Senza dimora

Pubblicato il 11-09-2021

di Fabrizio Floris

La precarietà attraversa tutte le fasi della vita, per alcuni con il passare degli anni diventa una condizione permanente, esistenziale, ma quando non hai neanche il miraggio di un approdo diventa errante. Sbatti a destra e sinistra come la pallina di un flipper. Piano piano si mettono in fila solitudine, bollette da pagare, sfiducia e assenza di lavoro. Vivi in un mondo fatto di zolle poggiate sull'acqua. Ogni giornata, ogni ora, è una zolla ed è difficile tenerle assieme. Si allontanano e tieni un piede su una e sull'altra e poi cadi in acqua. Finisci in strada, che non è terra ferma, ma precipizio.

Un baratro a cui arrivano in tanti, almeno 2mila nella sola Torino, percorsi diversi, un unico approdo. Questi percorsi diversi richiedono strategie diverse, strade diverse, per alcuni può essere utile una "stretta forte" se stai precipitando non c'è tempo di stare a chiedere, proporre, occorre salvarti. Per altri servono relazioni di affetto, gesti quotidiani, come quelli del Piccolo Principe con la volpe, abbracci e strette di mano ripetute, per mesi, a volte anni. Questo per dire che è pericoloso imboccare una sola strada, non c'è una standardizzazione possibile dei percorsi, ma fatica quotidiana, dove il rispetto non consiste nel lasciare le persone libere di dormire in strada perché la vita sulla strada è corrosiva, destrutturante, distruttiva: la strada porta alla morte, sia essa improvvisa o lenta. Il potenziale di lotta, già molto minato, diminuisce giorno dopo giorno. Allo stesso modo la forza va valutata con attenzione soprattutto quando sono presenti patologie psichiatriche. È un tema che andrebbe rimesso al centro dell'attenzione, non per creare schiere di tifosi, ma per mettere in atto azioni, politiche e valutarne obiettivamente i risultati.

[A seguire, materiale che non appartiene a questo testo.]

theorem pv_insertBy_eq {a : Type} (before : a -> a -> Bool) (x : a) (s : List a) :
    PySem.List.insertBy before x s
      = s.takeWhile (fun y => !before x y) ++ x :: s.dropWhile (fun y => !before x y) := by
  induction s with
  | nil => simp [PySem.List.insertBy]
  | cons y ys ih =>
      by_cases h : before x y
      · simp [PySem.List.insertBy, h]
      · simp [PySem.List.insertBy, h, ih]


theorem pv_insertBy_congr {a : Type} (b1 b2 : a -> a -> Bool) (h : forall p q, b1 p q = b2 p q)
    (x : a) (s : List a) : PySem.List.insertBy b1 x s = PySem.List.insertBy b2 x s := by
  induction s with
  | nil => rfl
  | cons y ys ih => simp [PySem.List.insertBy, h, ih]

theorem pv_filter_comm {a : Type} (p q : a -> Bool) (l : List a) :
    (l.filter p).filter q = (l.filter q).filter p := by
  rw [List.filter_filter, List.filter_filter]
  exact List.filter_congr (fun t _ => Bool.and_comm _ _)

theorem pv_top_eq : pyTopA = pyTopB := rfl

theorem pv_order_eq : IMPORT_ORDER = IMPORT_ORDER_B := rfl

theorem pv_tw_filter {a k : Type} [LinearOrder k] (key : a -> k) (c : k) (s : List a)
    (hs : s.Pairwise (fun p q => key p ≤ key q)) :
    s.takeWhile (fun y => !decide (c < key y)) = s.filter (fun y => !decide (c < key y)) := by
  induction s with
  | nil => rfl
  | cons y ys ih =>
      rcases List.pairwise_cons.mp hs with ⟨hy, htl⟩
      by_cases h : c < key y
      · simp only [List.takeWhile_cons, List.filter_cons, h, decide_true, Bool.not_true,
          Bool.false_eq_true, if_false]
        symm
        rw [List.filter_eq_nil_iff]
        intro q hq
        simp [lt_of_lt_of_le h (hy q hq)]
      · simp [List.takeWhile_cons, List.filter_cons, h, ih htl]


theorem pv_dw_filter {a k : Type} [LinearOrder k] (key : a -> k) (c : k) (s : List a)
    (hs : s.Pairwise (fun p q => key p ≤ key q)) :
    s.dropWhile (fun y => !decide (c < key y)) = s.filter (fun y => decide (c < key y)) := by
  induction s with
  | nil => rfl
  | cons y ys ih =>
      rcases List.pairwise_cons.mp hs with ⟨hy, htl⟩
      by_cases h : c < key y
      · simp only [List.dropWhile_cons, List.filter_cons, h, decide_true, Bool.not_true,
          Bool.false_eq_true, if_false, if_true]
        congr 1
        symm
        rw [List.filter_eq_self]
        intro q hq
        simp [lt_of_lt_of_le h (hy q hq)]
      · simp [List.dropWhile_cons, List.filter_cons, h, ih htl]


theorem pv_ins_sorted {a k : Type} [LinearOrder k] (key : a -> k) (x : a) (s : List a)
    (hs : s.Pairwise (fun p q => key p ≤ key q)) :
    PySem.List.insertBy (fun p q => decide (key p < key q)) x s
      = s.filter (fun y => !decide (key x < key y)) ++ x :: s.filter (fun y => decide (key x < key y)) := by
  rw [pv_insertBy_eq]
  rw [pv_tw_filter key (key x) s hs, pv_dw_filter key (key x) s hs]


theorem pv_sorted_snoc {a k : Type} [LinearOrder k] (key : a -> k) (xs : List a) (x : a) :
    PySem.List.sorted (xs ++ [x]) key
      = PySem.List.insertBy (fun p q => decide (key p < key q)) x (PySem.List.sorted xs key) := by
  rw [PySem.List.sorted_eq_foldl_insertBy, PySem.List.sorted_eq_foldl_insertBy,
    List.foldl_append]
  rfl


theorem pv_filter_part {a k : Type} [LinearOrder k] (key : a -> k) (c : k) (s : List a)
    (hs : s.Pairwise (fun p q => key p ≤ key q)) :
    s.filter (fun y => !decide (c < key y)) ++ s.filter (fun y => decide (c < key y)) = s := by
  rw [← pv_tw_filter key c s hs, ← pv_dw_filter key c s hs]
  exact List.takeWhile_append_dropWhile


theorem pv_filter_sorted {a k : Type} [LinearOrder k] (key : a -> k) (p : a -> Bool) (ys : List a) :
    (PySem.List.sorted ys key).filter p = PySem.List.sorted (ys.filter p) key := by
  induction ys using List.reverseRecOn with
  | nil => simp [PySem.List.sorted]
  | append_singleton xs x ih =>
      have hS := PySem.List.sorted_pairwise xs key
      have hSf : ((PySem.List.sorted xs key).filter p).Pairwise (fun s t => key s ≤ key t) :=
        hS.filter p
      rw [pv_sorted_snoc key xs x, pv_ins_sorted key x _ hS, List.filter_append, List.filter_cons,
        List.filter_append]
      by_cases hp : p x
      · simp only [hp, if_true]
        rw [show List.filter p [x] = [x] from by simp [hp],
          pv_sorted_snoc key (xs.filter p) x, ← ih, pv_ins_sorted key x _ hSf,
          pv_filter_comm (fun y => !decide (key x < key y)) p (PySem.List.sorted xs key),
          pv_filter_comm (fun y => decide (key x < key y)) p (PySem.List.sorted xs key)]
      · simp only [hp, Bool.false_eq_true, if_false]
        rw [show List.filter p [x] = [] from by simp [hp], List.append_nil, ← ih,
          pv_filter_comm (fun y => !decide (key x < key y)) p (PySem.List.sorted xs key),
          pv_filter_comm (fun y => decide (key x < key y)) p (PySem.List.sorted xs key)]
        exact pv_filter_part key (key x) _ hSf

theorem pv_filter_key_const {a k : Type} [LinearOrder k] (key : a -> k) (p : k -> Bool) (r : k) (ys : List a) :
    (ys.filter (fun y => decide (key y = r))).filter (fun y => p (key y))
      = if p r then ys.filter (fun y => decide (key y = r)) else [] := by
  induction ys with
  | nil => cases hp : p r <;> simp [hp]
  | cons t ts ih =>
      by_cases h : key t = r
      · by_cases hp : p r <;> simp [List.filter_cons, h, hp, ih]
      · simp [List.filter_cons, h, ih]


theorem pv_sorted_flat {a k : Type} [LinearOrder k] (key : a -> k) (R : List k)
    (hR : R.Pairwise (· < ·)) (ys : List a) (hy : forall y, y ∈ ys -> key y ∈ R) :
    PySem.List.sorted ys key = R.flatMap (fun r => ys.filter (fun y => decide (key y = r))) := by
  induction ys using List.reverseRecOn with
  | nil =>
      simp only [PySem.List.sorted, List.foldl_nil, List.filter_nil]
      symm
      rw [List.flatMap_eq_nil_iff]
      intro r hr
      rfl
  | append_singleton xs x ih =>
      have hx : key x ∈ R := hy x (by simp)
      have hxs : ∀ y ∈ xs, key y ∈ R := fun y hy' => hy y (by simp [hy'])
      have hS := PySem.List.sorted_pairwise xs key
      rw [pv_sorted_snoc key xs x, pv_ins_sorted key x _ hS, ih hxs,
        List.filter_flatMap, List.filter_flatMap]
      obtain ⟨R1, R2, hsplit⟩ := List.append_of_mem hx
      subst hsplit
      rcases List.pairwise_append.mp hR with ⟨hR1, hR2c, hcross⟩
      rcases List.pairwise_cons.mp hR2c with ⟨hx2, hR2⟩
      have hlt1 : ∀ r ∈ R1, r < key x := fun r hr => hcross r hr (key x) List.mem_cons_self
      rw [List.flatMap_append, List.flatMap_append, List.flatMap_append,
        List.flatMap_cons, List.flatMap_cons, List.flatMap_cons]
      have hA1 : R1.flatMap (fun r => (xs.filter (fun y => decide (key y = r))).filter
            (fun y => !decide (key x < key y)))
          = R1.flatMap (fun r => (xs ++ [x]).filter (fun y => decide (key y = r))) := by
        refine pv_flatMap_congr _ _ _ (fun r hr => ?_)
        rw [pv_filter_key_const key (fun c => !decide (key x < c)) r xs, List.filter_append]
        have hr' := hlt1 r hr
        simp [not_lt_of_gt hr', ne_of_gt hr']
      have hA2 : (xs.filter (fun y => decide (key y = key x))).filter
            (fun y => !decide (key x < key y))
          = xs.filter (fun y => decide (key y = key x)) := by
        rw [pv_filter_key_const key (fun c => !decide (key x < c)) (key x) xs]
        simp
      have hA3 : R2.flatMap (fun r => (xs.filter (fun y => decide (key y = r))).filter
            (fun y => !decide (key x < key y))) = [] := by
        rw [List.flatMap_eq_nil_iff]
        intro r hr
        rw [pv_filter_key_const key (fun c => !decide (key x < c)) r xs]
        simp [hx2 r hr]
      have hB1 : R1.flatMap (fun r => (xs.filter (fun y => decide (key y = r))).filter
            (fun y => decide (key x < key y))) = [] := by
        rw [List.flatMap_eq_nil_iff]
        intro r hr
        rw [pv_filter_key_const key (fun c => decide (key x < c)) r xs]
        simp [not_lt_of_gt (hlt1 r hr)]
      have hB2 : (xs.filter (fun y => decide (key y = key x))).filter
            (fun y => decide (key x < key y)) = [] := by
        rw [pv_filter_key_const key (fun c => decide (key x < c)) (key x) xs]
        simp
      have hB3 : R2.flatMap (fun r => (xs.filter (fun y => decide (key y = r))).filter
            (fun y => decide (key x < key y)))
          = R2.flatMap (fun r => (xs ++ [x]).filter (fun y => decide (key y = r))) := by
        refine pv_flatMap_congr _ _ _ (fun r hr => ?_)
        rw [pv_filter_key_const key (fun c => decide (key x < c)) r xs, List.filter_append]
        have hr' := hx2 r hr
        simp [hr', ne_of_lt hr']
      have hC : (xs ++ [x]).filter (fun y => decide (key y = key x))
          = xs.filter (fun y => decide (key y = key x)) ++ [x] := by
        rw [List.filter_append]
        simp
      rw [hA1, hA2, hA3, hB1, hB2, hB3, hC]
      simp [List.append_assoc]


theorem pv_map_insertBy {a b k : Type} [LinearOrder k] (proj : a -> b) (keyA : a -> k) (keyB : b -> k)
    (h : forall t, keyB (proj t) = keyA t) (x : a) (s : List a) :
    (PySem.List.insertBy (fun p q => decide (keyA p < keyA q)) x s).map proj
      = PySem.List.insertBy (fun p q => decide (keyB p < keyB q)) (proj x) (s.map proj) := by
  induction s with
  | nil => simp [PySem.List.insertBy, h]
  | cons y ys ih =>
      by_cases hc : keyA x < keyA y
      · simp [PySem.List.insertBy, h, hc]
      · simp [PySem.List.insertBy, h, hc, ih]


theorem pv_map_sorted {a b k : Type} [LinearOrder k] (proj : a -> b) (keyA : a -> k) (keyB : b -> k)
    (h : forall t, keyB (proj t) = keyA t) (l : List a) :
    (PySem.List.sorted l keyA).map proj = PySem.List.sorted (l.map proj) keyB := by
  induction l using List.reverseRecOn with
  | nil => simp [PySem.List.sorted]
  | append_singleton xs x ih =>
      rw [pv_sorted_snoc keyA xs x, pv_map_insertBy proj keyA keyB h, ih, List.map_append,
        List.map_singleton, pv_sorted_snoc keyB]
-- pv_equiv track=rewrite | github.com/memfuse/memfuse | src/memfuse_core/rag/chunk/character.py | _find_optimal_break_point
-- ===== SOURCE A (Python) =====
-- def _find_optimal_break_point(text: str, max_length: int) -> int:
--     """Find the optimal break point for splitting text.
--
--     Tries to break at sentence boundaries, then word boundaries.
--
--     Args:
--         text: Text to find break point in
--         max_length: Maximum length to consider
--
--     Returns:
--         Optimal break point position
--     """
--     if len(text) <= max_length:
--         return len(text)
--
--     # Try to break at sentence boundary (. ! ?)
--     for i in range(max_length - 1, max_length // 2, -1):
--         if text[i] in '.!?':
--             return i + 1
--
--     # Try to break at word boundary
--     for i in range(max_length - 1, max_length // 2, -1):
--         if text[i].isspace():
--             return i
--
--     # If no good break point found, use max_length
--     return max_length
-- ===== SOURCE B (Python) =====
-- def _find_optimal_break_point(text: str, max_length: int) -> int:
--     """Single backward pass: return just after the first sentence-ending
--     punctuation found; remember the first whitespace index seen as a fallback."""
--     if len(text) <= max_length:
--         return len(text)
--
--     word_break = None
--     for i in range(max_length - 1, max_length // 2, -1):
--         if text[i] in '.!?':
--             return i + 1
--         if word_break is None and text[i].isspace():
--             word_break = i
--
--     return word_break if word_break is not None else max_length
-- ===== Notes on version B (the rewrite author's own statement) =====
-- stated objective: alternative
-- what changed: Replaces A's two sequential backward scans of the window (one for sentence punctuation, then a second full scan for whitespace) by a single backward pass that returns at the first '.!?' and remembers the first whitespace index seen as a fallback.
import Mathlib
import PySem

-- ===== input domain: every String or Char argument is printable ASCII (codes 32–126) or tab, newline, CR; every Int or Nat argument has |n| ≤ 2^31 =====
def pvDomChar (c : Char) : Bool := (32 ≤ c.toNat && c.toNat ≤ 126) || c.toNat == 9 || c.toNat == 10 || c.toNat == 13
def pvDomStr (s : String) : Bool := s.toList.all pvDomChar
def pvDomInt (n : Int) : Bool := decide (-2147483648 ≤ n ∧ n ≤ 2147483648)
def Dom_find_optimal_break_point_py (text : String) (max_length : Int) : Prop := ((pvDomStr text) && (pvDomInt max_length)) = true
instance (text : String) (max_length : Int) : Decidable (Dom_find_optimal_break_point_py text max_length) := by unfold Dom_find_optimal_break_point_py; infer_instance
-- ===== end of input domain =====

-- B collapses A's two sequential backward scans into one backward pass that
-- remembers the first whitespace index as a fallback (objective: alternative, same cost).

-- text[i]; on every index either port scans the access is in range, so the
-- 'a' default of the none (IndexError) branch is unreachable.
def pvCharAt (cs : List Char) (i : Int) : Char :=
  match PySem.List.pyGet? cs i with
  | some c => c
  | none => 'a'

-- ===== PORT A =====
-- first loop: for i in range(...): if text[i] in '.!?': return i + 1
def pvScanPunct (cs : List Char) : List Int → Option Int
  | [] => none
  | i :: rest =>
      if pvCharAt cs i = '.' ∨ pvCharAt cs i = '!' ∨ pvCharAt cs i = '?' then some (i + 1)
      else pvScanPunct cs rest

-- second loop: for i in range(...): if text[i].isspace(): return i
def pvScanSpace (cs : List Char) : List Int → Option Int
  | [] => none
  | i :: rest =>
      if PySem.Chars.isspace (pvCharAt cs i) = true then some i
      else pvScanSpace cs rest

def find_optimal_break_point_py (text : String) (max_length : Int) : Int :=
  let cs := text.toList
  if PySem.Str.len text ≤ max_length then PySem.Str.len text
  else
    let r := PySem.List.pyRange (max_length - 1) (PySem.Int.floordiv max_length 2) (-1)
    match pvScanPunct cs r with
    | some v => v
    | none =>
        match pvScanSpace cs r with
        | some v => v
        | none => max_length

-- ===== PORT B =====
-- single backward pass; 'acc' is the remembered first whitespace index (word_break)
def pvScanOnce (cs : List Char) (maxl : Int) : List Int → Option Int → Int
  | [], acc => acc.getD maxl
  | i :: rest, acc =>
      let c := pvCharAt cs i
      if c = '.' ∨ c = '!' ∨ c = '?' then i + 1
      else pvScanOnce cs maxl rest (if acc = none ∧ PySem.Chars.isspace c = true then some i else acc)

def find_optimal_break_point_py_alt (text : String) (max_length : Int) : Int :=
  let cs := text.toList
  if PySem.Str.len text ≤ max_length then PySem.Str.len text
  else
    pvScanOnce cs max_length
      (PySem.List.pyRange (max_length - 1) (PySem.Int.floordiv max_length 2) (-1)) none

-- ===== PRECONDITION & SPEC =====
def Spec_find_optimal_break_point_py (text : String) (max_length : Int) (out : Int) : Prop := out = find_optimal_break_point_py_alt text max_length
instance (text : String) (max_length : Int) (out : Int) : Decidable (Spec_find_optimal_break_point_py text max_length out) := by unfold Spec_find_optimal_break_point_py; infer_instance

-- ===== CLAIM (what is proved, stated in full; the proofs are below) =====
def Claim_equal_find_optimal_break_point_py : Prop := ∀ (text : String) (max_length : Int), Dom_find_optimal_break_point_py text max_length → Spec_find_optimal_break_point_py text max_length (find_optimal_break_point_py text max_length)

-- ===== LEMMAS AND PROOFS =====
lemma pvScanOnce_eq (cs : List Char) (maxl : Int) :
    ∀ (l : List Int) (acc : Option Int),
      pvScanOnce cs maxl l acc =
        match pvScanPunct cs l with
        | some v => v
        | none => ((acc.orElse fun _ => pvScanSpace cs l).getD maxl) := by
  intro l
  induction l with
  | nil => intro acc; cases acc <;> simp [pvScanOnce, pvScanPunct, pvScanSpace, Option.orElse]
  | cons i rest ih =>
      intro acc
      by_cases hp : pvCharAt cs i = '.' ∨ pvCharAt cs i = '!' ∨ pvCharAt cs i = '?'
      · simp [pvScanOnce, pvScanPunct, hp]
      · by_cases hs : PySem.Chars.isspace (pvCharAt cs i) = true
        · cases acc <;>
            simp [pvScanOnce, pvScanPunct, pvScanSpace, hp, hs, ih, Option.orElse]
        · cases acc <;>
            simp [pvScanOnce, pvScanPunct, pvScanSpace, hp, hs, ih, Option.orElse]

-- ===== VERDICT (by name: the statement is the Claim_ definition above) =====
theorem find_optimal_break_point_py_spec : Claim_equal_find_optimal_break_point_py := by
  intro text max_length _
  unfold Spec_find_optimal_break_point_py find_optimal_break_point_py find_optimal_break_point_py_alt
  set r := PySem.List.pyRange (max_length - 1) (PySem.Int.floordiv max_length 2) (-1) with hr
  split_ifs with h
  · rfl
  · rw [pvScanOnce_eq]
    cases hp : pvScanPunct text.toList r with
    | some v => simp [hp]
    | none =>
        cases hs : pvScanSpace text.toList r with
        | some v => simp [hp, hs, Option.orElse]
        | none => simp [hp, hs, Option.orElse]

Ad esempio i progetti di Housing First (Prima la Casa) ribaltano completamente la prospettiva di sostegno alle persone senza dimora incentrata perlopiù all'interno di un percorso evoluzionistico che procede dall'accoglienza in bassa soglia, per poi transitare in dormitori più stabili e poi in un alloggio di risocializzazione e infine alla casa. L'Housing First segue un percorso dove si inizia con la casa e i risultati sull'uscita dalla strada sono incoraggianti: in 8 casi su 10 la persona esce dall'isolamento, stabilizza il proprio benessere psico-fisico, si prende cura della propria salute, si impegna in attività di training e occupazioni (piccoli lavoretti), di svago ed in molti casi riprende i legami con familiari e amici. E fatto non secondario il costo è anche inferiore rispetto ai percorsi del dormitorio. Trarne le conseguenze non è cortesia, è politica.